## Your instructions
From the listing below, copy out every line where the word "getD" appears.

## Source material
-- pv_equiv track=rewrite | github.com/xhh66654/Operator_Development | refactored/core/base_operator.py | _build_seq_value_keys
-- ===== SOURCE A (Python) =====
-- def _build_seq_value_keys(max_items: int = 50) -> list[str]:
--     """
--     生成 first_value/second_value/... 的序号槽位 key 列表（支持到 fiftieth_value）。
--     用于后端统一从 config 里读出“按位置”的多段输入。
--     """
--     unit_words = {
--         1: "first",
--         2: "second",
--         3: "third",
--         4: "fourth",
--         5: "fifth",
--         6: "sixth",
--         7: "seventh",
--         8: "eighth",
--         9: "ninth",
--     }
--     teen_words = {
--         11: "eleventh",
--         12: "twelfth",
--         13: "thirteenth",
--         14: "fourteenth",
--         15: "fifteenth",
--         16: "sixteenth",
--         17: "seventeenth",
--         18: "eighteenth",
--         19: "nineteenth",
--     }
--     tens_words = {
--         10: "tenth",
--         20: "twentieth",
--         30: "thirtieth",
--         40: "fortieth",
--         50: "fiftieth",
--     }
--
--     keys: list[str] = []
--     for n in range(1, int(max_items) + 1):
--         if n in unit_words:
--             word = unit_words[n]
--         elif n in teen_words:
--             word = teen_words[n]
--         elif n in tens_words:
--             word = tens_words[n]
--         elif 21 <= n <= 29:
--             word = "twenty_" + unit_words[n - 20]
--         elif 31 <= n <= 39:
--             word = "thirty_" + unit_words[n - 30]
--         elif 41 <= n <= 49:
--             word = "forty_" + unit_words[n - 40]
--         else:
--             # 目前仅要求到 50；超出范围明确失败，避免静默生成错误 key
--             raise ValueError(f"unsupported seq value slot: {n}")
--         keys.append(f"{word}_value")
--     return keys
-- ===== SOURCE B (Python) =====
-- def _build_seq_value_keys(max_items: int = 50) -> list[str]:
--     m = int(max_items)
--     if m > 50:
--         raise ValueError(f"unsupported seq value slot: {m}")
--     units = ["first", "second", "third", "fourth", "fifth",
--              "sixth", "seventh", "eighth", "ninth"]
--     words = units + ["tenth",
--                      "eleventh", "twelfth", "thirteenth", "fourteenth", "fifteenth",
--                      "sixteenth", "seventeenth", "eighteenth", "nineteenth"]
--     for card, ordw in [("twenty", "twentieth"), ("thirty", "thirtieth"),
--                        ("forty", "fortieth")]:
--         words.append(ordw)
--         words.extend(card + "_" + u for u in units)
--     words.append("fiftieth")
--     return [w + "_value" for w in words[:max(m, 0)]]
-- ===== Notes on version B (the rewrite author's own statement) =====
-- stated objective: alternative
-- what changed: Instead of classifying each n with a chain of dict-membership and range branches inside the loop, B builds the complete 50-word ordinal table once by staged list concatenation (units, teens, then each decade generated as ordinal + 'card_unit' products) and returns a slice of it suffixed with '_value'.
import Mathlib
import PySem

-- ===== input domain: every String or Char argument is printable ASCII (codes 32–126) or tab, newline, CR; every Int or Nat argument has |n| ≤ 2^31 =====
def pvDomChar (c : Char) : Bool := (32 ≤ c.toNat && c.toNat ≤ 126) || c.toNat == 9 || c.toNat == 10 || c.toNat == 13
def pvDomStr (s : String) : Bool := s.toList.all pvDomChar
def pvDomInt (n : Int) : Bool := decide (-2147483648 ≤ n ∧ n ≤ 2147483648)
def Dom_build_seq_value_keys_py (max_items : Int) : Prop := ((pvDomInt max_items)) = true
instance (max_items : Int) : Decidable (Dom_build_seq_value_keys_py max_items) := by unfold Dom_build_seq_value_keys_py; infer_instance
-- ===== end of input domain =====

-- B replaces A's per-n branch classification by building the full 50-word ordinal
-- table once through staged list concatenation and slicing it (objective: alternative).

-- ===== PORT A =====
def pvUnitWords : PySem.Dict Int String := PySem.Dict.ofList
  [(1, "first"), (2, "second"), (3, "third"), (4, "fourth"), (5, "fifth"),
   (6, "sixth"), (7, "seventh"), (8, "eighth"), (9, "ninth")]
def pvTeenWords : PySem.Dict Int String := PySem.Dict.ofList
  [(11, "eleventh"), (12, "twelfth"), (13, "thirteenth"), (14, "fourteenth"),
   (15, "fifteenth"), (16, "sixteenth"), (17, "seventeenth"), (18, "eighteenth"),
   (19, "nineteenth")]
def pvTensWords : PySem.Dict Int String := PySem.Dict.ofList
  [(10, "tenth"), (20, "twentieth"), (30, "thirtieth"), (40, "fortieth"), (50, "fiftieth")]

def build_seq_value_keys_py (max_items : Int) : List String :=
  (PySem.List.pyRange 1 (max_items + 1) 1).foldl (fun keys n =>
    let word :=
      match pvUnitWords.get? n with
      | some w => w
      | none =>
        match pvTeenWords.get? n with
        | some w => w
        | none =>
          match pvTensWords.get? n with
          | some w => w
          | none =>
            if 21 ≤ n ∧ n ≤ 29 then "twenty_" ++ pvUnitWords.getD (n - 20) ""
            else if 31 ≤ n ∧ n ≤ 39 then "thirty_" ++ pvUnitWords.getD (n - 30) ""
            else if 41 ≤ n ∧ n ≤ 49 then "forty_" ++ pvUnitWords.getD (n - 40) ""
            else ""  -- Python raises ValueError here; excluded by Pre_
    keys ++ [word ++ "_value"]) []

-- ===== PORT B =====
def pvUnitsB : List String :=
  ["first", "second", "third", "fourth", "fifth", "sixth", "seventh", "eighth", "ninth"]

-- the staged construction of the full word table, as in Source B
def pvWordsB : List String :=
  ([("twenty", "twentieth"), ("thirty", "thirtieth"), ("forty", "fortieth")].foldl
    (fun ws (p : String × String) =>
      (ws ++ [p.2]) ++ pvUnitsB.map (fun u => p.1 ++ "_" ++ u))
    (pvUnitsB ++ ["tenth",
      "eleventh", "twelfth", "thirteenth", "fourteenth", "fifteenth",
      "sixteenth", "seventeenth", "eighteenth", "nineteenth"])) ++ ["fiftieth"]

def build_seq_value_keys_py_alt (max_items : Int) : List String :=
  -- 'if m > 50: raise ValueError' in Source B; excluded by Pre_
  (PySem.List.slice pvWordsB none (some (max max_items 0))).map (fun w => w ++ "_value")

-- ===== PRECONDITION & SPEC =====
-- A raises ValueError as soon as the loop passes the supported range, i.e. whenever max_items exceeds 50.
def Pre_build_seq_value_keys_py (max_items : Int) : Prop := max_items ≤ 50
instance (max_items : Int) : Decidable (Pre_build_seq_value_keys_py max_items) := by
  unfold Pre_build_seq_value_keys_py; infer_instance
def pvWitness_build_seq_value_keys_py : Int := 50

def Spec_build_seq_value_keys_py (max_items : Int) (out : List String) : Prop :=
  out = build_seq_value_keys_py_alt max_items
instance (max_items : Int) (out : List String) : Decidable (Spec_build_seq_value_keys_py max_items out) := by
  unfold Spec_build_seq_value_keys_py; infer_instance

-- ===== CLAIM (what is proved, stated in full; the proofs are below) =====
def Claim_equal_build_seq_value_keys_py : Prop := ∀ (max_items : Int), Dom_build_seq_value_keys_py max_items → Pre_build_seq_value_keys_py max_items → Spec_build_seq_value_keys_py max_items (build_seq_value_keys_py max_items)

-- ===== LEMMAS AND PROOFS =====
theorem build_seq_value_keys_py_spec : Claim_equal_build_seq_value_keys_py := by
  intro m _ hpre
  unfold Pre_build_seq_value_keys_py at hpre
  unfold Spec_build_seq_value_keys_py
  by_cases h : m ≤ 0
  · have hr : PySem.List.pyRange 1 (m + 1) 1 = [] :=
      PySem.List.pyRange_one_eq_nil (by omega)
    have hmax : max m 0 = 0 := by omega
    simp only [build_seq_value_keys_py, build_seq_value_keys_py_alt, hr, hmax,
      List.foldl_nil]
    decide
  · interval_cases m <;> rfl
* * *
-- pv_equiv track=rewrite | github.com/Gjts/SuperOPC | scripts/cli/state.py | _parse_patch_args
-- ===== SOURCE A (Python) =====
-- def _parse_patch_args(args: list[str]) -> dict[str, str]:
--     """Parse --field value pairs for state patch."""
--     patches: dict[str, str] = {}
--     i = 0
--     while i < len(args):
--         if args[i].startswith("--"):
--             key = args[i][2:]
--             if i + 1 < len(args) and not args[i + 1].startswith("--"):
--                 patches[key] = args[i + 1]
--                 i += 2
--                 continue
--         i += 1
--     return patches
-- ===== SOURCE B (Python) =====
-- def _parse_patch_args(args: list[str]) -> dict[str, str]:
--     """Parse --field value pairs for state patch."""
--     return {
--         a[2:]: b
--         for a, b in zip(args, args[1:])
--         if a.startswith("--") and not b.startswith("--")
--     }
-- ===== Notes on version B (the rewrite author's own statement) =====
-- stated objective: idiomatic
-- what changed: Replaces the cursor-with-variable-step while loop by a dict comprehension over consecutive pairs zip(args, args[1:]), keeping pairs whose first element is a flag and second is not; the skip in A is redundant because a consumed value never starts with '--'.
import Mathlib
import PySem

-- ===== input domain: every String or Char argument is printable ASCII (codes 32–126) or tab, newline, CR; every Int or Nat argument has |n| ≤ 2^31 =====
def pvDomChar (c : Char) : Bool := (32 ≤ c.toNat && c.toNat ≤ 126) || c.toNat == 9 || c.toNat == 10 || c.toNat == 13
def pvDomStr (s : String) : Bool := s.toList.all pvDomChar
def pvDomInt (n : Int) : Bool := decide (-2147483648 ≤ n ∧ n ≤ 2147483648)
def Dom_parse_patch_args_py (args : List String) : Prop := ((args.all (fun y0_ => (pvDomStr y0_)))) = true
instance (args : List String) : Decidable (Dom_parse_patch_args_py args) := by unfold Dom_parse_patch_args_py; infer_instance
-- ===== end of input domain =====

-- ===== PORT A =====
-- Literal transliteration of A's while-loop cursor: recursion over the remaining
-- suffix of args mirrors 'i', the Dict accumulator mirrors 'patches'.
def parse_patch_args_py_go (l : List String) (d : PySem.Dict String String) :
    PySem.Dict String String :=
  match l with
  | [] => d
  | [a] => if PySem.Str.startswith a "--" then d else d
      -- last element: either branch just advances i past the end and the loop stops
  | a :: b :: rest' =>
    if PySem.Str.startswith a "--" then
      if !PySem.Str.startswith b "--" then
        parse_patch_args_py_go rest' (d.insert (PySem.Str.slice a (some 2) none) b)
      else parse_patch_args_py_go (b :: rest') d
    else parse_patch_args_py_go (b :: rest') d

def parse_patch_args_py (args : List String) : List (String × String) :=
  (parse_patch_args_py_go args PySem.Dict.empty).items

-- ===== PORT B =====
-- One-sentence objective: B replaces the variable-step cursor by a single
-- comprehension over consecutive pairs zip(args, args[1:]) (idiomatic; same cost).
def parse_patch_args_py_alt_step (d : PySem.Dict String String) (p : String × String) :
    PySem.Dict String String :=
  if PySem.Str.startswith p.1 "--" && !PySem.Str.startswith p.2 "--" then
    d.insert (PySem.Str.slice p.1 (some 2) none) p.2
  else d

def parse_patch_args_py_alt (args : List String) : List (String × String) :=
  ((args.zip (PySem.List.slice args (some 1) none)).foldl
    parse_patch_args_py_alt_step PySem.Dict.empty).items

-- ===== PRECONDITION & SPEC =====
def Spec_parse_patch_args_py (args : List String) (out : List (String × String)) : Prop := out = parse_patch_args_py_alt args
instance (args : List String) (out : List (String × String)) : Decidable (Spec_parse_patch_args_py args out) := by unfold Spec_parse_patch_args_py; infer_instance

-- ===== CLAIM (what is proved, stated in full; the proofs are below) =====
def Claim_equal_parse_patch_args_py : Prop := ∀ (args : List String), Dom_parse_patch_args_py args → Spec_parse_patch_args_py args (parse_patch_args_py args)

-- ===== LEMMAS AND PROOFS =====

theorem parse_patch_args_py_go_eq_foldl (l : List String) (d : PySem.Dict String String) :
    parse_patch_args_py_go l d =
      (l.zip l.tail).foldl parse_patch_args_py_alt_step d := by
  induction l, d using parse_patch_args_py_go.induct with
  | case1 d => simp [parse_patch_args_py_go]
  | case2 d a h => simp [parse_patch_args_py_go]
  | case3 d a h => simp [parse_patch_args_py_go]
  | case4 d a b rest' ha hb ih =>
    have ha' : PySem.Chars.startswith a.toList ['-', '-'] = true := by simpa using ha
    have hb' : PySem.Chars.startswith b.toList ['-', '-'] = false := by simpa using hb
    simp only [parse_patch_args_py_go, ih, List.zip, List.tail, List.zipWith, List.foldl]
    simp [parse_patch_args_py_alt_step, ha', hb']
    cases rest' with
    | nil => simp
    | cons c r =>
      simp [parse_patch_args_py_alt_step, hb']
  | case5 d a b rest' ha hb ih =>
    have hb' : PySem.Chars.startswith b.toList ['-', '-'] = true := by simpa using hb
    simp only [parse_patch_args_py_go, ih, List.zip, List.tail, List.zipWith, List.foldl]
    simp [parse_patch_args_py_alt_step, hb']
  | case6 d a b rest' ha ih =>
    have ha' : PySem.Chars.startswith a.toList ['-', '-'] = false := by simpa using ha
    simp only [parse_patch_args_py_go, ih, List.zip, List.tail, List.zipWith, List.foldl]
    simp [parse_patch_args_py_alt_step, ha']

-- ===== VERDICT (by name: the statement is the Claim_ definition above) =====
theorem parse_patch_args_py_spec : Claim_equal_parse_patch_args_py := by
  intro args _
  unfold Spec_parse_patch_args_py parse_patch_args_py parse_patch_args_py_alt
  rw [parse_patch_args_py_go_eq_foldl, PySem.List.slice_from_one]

## Expected answer
            if 21 ≤ n ∧ n ≤ 29 then "twenty_" ++ pvUnitWords.getD (n - 20) ""
            else if 31 ≤ n ∧ n ≤ 39 then "thirty_" ++ pvUnitWords.getD (n - 30) ""
            else if 41 ≤ n ∧ n ≤ 49 then "forty_" ++ pvUnitWords.getD (n - 40) ""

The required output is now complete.